**Instructions to follow**
Scan the records below for the line containing "have hstab : ∀" and the line containing "by_cases hmem : c ∈ ks". Copy both, plus every line between, exactly.

════

lemma pvInvKS_step (ks : List String) (x : List Int)
    (st : PySem.Dict Int (List Int) × PySem.Dict String Int) (h : pvInvKS ks st) :
    pvInvKS (ks ++ [pvKey x]) (pvStepA st ((ks.length : Int), x)) := by
  obtain ⟨k1, k2, k3, k4, k5, k6⟩ := h
  set c := pvKey x with hc
  set reps := pvRepresentantes ks with hreps
  set R := reps.length with hR
  have hkeysmem : ∀ k, k ∈ st.2.keys ↔ k ∈ ks := by
    intro k
    have h6 := k6 k
    rw [PySem.Dict.contains_eq_decide_mem_keys] at h6
    exact decide_eq_decide.mp h6
  have hbnds : ∀ g (hg : g < R), 0 ≤ reps[g] ∧ reps[g] < (ks.length : Int) := by
    intro g hg
    exact pvReps_mem_bounds ks (List.getElem_mem hg)
  have hstab : ∀ g (hg : g < R),
      PySem.List.pyGetD (ks ++ [c]) (reps[g]) "" = PySem.List.pyGetD ks (reps[g]) "" := by
    intro g hg
    exact pvGetD_append_lt ks c (hbnds g hg).1 (hbnds g hg).2
  have hkeymem : ∀ g (hg : g < R), PySem.List.pyGetD ks (reps[g]) "" ∈ ks := by
    intro g hg
    exact pvGetD_mem ks (hbnds g hg).1 (hbnds g hg).2
  by_cases hmem : c ∈ ks
  · -- repeated key: then-branch, representatives unchanged
    have hrep' : pvRepresentantes (ks ++ [c]) = reps := by
      rw [pvReps_append, if_pos hmem, List.append_nil]
    have hco : st.2.contains c = true := by rw [k6 c]; exact decide_eq_true hmem
    have hckeys : c ∈ st.2.keys := (hkeysmem c).mpr hmem
    rw [k3] at hckeys
    obtain ⟨g0, hg0, hmg⟩ := List.mem_iff_getElem.mp hckeys
    have hg0R : g0 < R := by simpa using hg0
    have hkey0 : PySem.List.pyGetD ks (reps[g0]) "" = c := by simpa using hmg
    have hgid : st.2.getD c 0 = (g0 : Int) + 1 := by rw [← hkey0]; exact k4 g0 hg0R
    have hgin : st.1.contains ((g0 : Int) + 1) = true := by
      rw [PySem.Dict.contains_eq_decide_mem_keys, k1]
      exact decide_eq_true ((mem_pvIds _ _).mpr ⟨g0, hg0R, rfl⟩)
    simp only [pvStepA, ← hc, hco, if_true, hgid]
    refine ⟨?_, ?_, ?_, ?_, ?_, ?_⟩
    · rw [PySem.Dict.keys_modify, PySem.Dict.keys_insert_of_contains _ _ hgin, k1, hrep']
    · intro g hg
      simp only [hrep'] at hg ⊢
      rw [pvGrupoDe_eq_occK, hstab g hg, pvOccK_append]
      by_cases hgg : g = g0
      · subst hgg
        rw [PySem.Dict.getD_modify_self, k2 g hg, pvGrupoDe_eq_occK, hkey0]
        simp
      · have hne1 : ((g : Int) + 1) ≠ ((g0 : Int) + 1) := by
          intro hh; exact hgg (by omega)
        rw [PySem.Dict.getD_modify_of_ne _ _ _ hne1, k2 g hg, pvGrupoDe_eq_occK]
        have hne2 : (c == PySem.List.pyGetD ks (reps[g]) "") = false := by
          rw [beq_eq_false_iff_ne, ← hkey0]
          intro heq
          apply hgg
          have hnd : (reps.map (fun r => PySem.List.pyGetD ks r "")).Nodup := k3 ▸ k5
          have hgm : g < (reps.map (fun r => PySem.List.pyGetD ks r "")).length := by simpa using hg
          have hg0m : g0 < (reps.map (fun r => PySem.List.pyGetD ks r "")).length := by simpa using hg0R
          have heq' : (reps.map (fun r => PySem.List.pyGetD ks r ""))[g] =
              (reps.map (fun r => PySem.List.pyGetD ks r ""))[g0] := by
            simpa using heq.symm
          exact hnd.getElem_inj_iff.mp heq'
        rw [hne2]
        simp
    · rw [k3, hrep']
      refine (List.map_congr_left ?_).symm
      intro r hr
      have hb := pvReps_mem_bounds ks hr
      exact pvGetD_append_lt ks c hb.1 hb.2
    · intro g hg
      simp only [hrep'] at hg ⊢
      rw [hstab g hg]
      exact k4 g hg
    · exact k5
    · intro k
      rw [k6 k, decide_eq_decide]
      simp only [List.mem_append, List.mem_singleton]
      constructor
      · exact Or.inl
      · rintro (hk | rfl)
        · exact hk
        · exact hmem
  · -- new key: else-branch, one representative appended
    have hrep' : pvRepresentantes (ks ++ [c]) = reps ++ [(ks.length : Int)] := by
      rw [pvReps_append, if_neg hmem]
    have hco : st.2.contains c = false := by rw [k6 c]; exact decide_eq_false hmem
    have hsize : (st.1.size : Int) = (R : Int) := by
      have h2 := congrArg List.length k1
      have h3 : st.1.size = R := by simpa [PySem.Dict.size, PySem.Dict.keys, pvIds_length] using h2
      exact_mod_cast h3
    have hgnotin : st.1.contains ((R : Int) + 1) = false := by
      rw [PySem.Dict.contains_eq_decide_mem_keys, k1]
      apply decide_eq_false
      rw [mem_pvIds]
      rintro ⟨i, hi, he⟩
      omega
    have hlen' : (pvRepresentantes (ks ++ [c])).length = R + 1 := by
      rw [hrep', hR]; simp
    simp only [pvStepA, ← hc, hco, Bool.false_eq_true, if_false, hsize]
    refine ⟨?_, ?_, ?_, ?_, ?_, ?_⟩
    · rw [PySem.Dict.keys_insert_of_not_contains _ _ hgnotin, k1, hlen', pvIds_succ]
    · intro g hg
      rw [hlen'] at hg
      by_cases hgR : g < R
      · have he : (pvRepresentantes (ks ++ [c]))[g]'(by omega) = reps[g] := by
          simp only [hrep']
          exact List.getElem_append_left _
        rw [he]
        have hne1 : ((g : Int) + 1) ≠ ((R : Int) + 1) := by intro hh; omega
        rw [PySem.Dict.getD_insert_of_ne _ _ _ hne1, k2 g hgR, pvGrupoDe_eq_occK,
          pvGrupoDe_eq_occK, hstab g hgR, pvOccK_append]
        have hne2 : (c == PySem.List.pyGetD ks (reps[g]) "") = false := by
          rw [beq_eq_false_iff_ne]
          intro heq
          exact hmem (heq ▸ hkeymem g hgR)
        rw [hne2]
        simp
      · have hgR' : g = R := by omega
        subst hgR'
        have he : (pvRepresentantes (ks ++ [c]))[R]'(by rw [hlen']; omega) = (ks.length : Int) := by
          simp only [hrep']
          rw [List.getElem_append_right (by omega)]
          simp
        rw [he, PySem.Dict.getD_insert_self, pvGrupoDe_eq_occK, pvGetD_append_last,
          pvOccK_append, pvOccK_nil_of_not_mem ks hmem]
        simp
    · rw [PySem.Dict.keys_insert_of_not_contains _ _ hco, k3, hrep']
      rw [List.map_append]
      congr 1
      · refine (List.map_congr_left ?_).symm
        intro r hr
        have hb := pvReps_mem_bounds ks hr
        exact pvGetD_append_lt ks c hb.1 hb.2
      · simp
    · intro g hg
      rw [hlen'] at hg
      by_cases hgR : g < R
      · have he : (pvRepresentantes (ks ++ [c]))[g]'(by omega) = reps[g] := by
          simp only [hrep']
          exact List.getElem_append_left _
        rw [he, hstab g hgR]
        have hne : PySem.List.pyGetD ks (reps[g]) "" ≠ c := by
          intro heq
          exact hmem (heq ▸ hkeymem g hgR)
        rw [PySem.Dict.getD_insert_of_ne _ _ _ hne]
        exact k4 g hgR
      · have hgR' : g = R := by omega
        subst hgR'
        have he : (pvRepresentantes (ks ++ [c]))[R]'(by rw [hlen']; omega) = (ks.length : Int) := by
          simp only [hrep']
          rw [List.getElem_append_right (by omega)]
          simp
        rw [he, pvGetD_append_last, PySem.Dict.getD_insert_self]
    · rw [PySem.Dict.keys_insert_of_not_contains _ _ hco]
      refine List.Nodup.append k5 (List.nodup_singleton c) ?_
      intro a ha hb
      rw [List.mem_singleton] at hb
      subst hb
      exact hmem ((hkeysmem _).mp ha)
    · intro k
      rw [PySem.Dict.contains_eq_decide_mem_keys, decide_eq_decide,
        PySem.Dict.mem_keys_insert]
      simp only [List.mem_append, List.mem_singleton]
      constructor
      · rintro (rfl | hk)
        · exact Or.inr rfl
        · exact Or.inl ((hkeysmem k).mp hk)
      · rintro (hk | rfl)
        · exact Or.inr ((hkeysmem k).mpr hk)
        · exact Or.inl rfl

════

**Reply to the exercise**
  have hstab : ∀ g (hg : g < R),
      PySem.List.pyGetD (ks ++ [c]) (reps[g]) "" = PySem.List.pyGetD ks (reps[g]) "" := by
    intro g hg
    exact pvGetD_append_lt ks c (hbnds g hg).1 (hbnds g hg).2
  have hkeymem : ∀ g (hg : g < R), PySem.List.pyGetD ks (reps[g]) "" ∈ ks := by
    intro g hg
    exact pvGetD_mem ks (hbnds g hg).1 (hbnds g hg).2
  by_cases hmem : c ∈ ks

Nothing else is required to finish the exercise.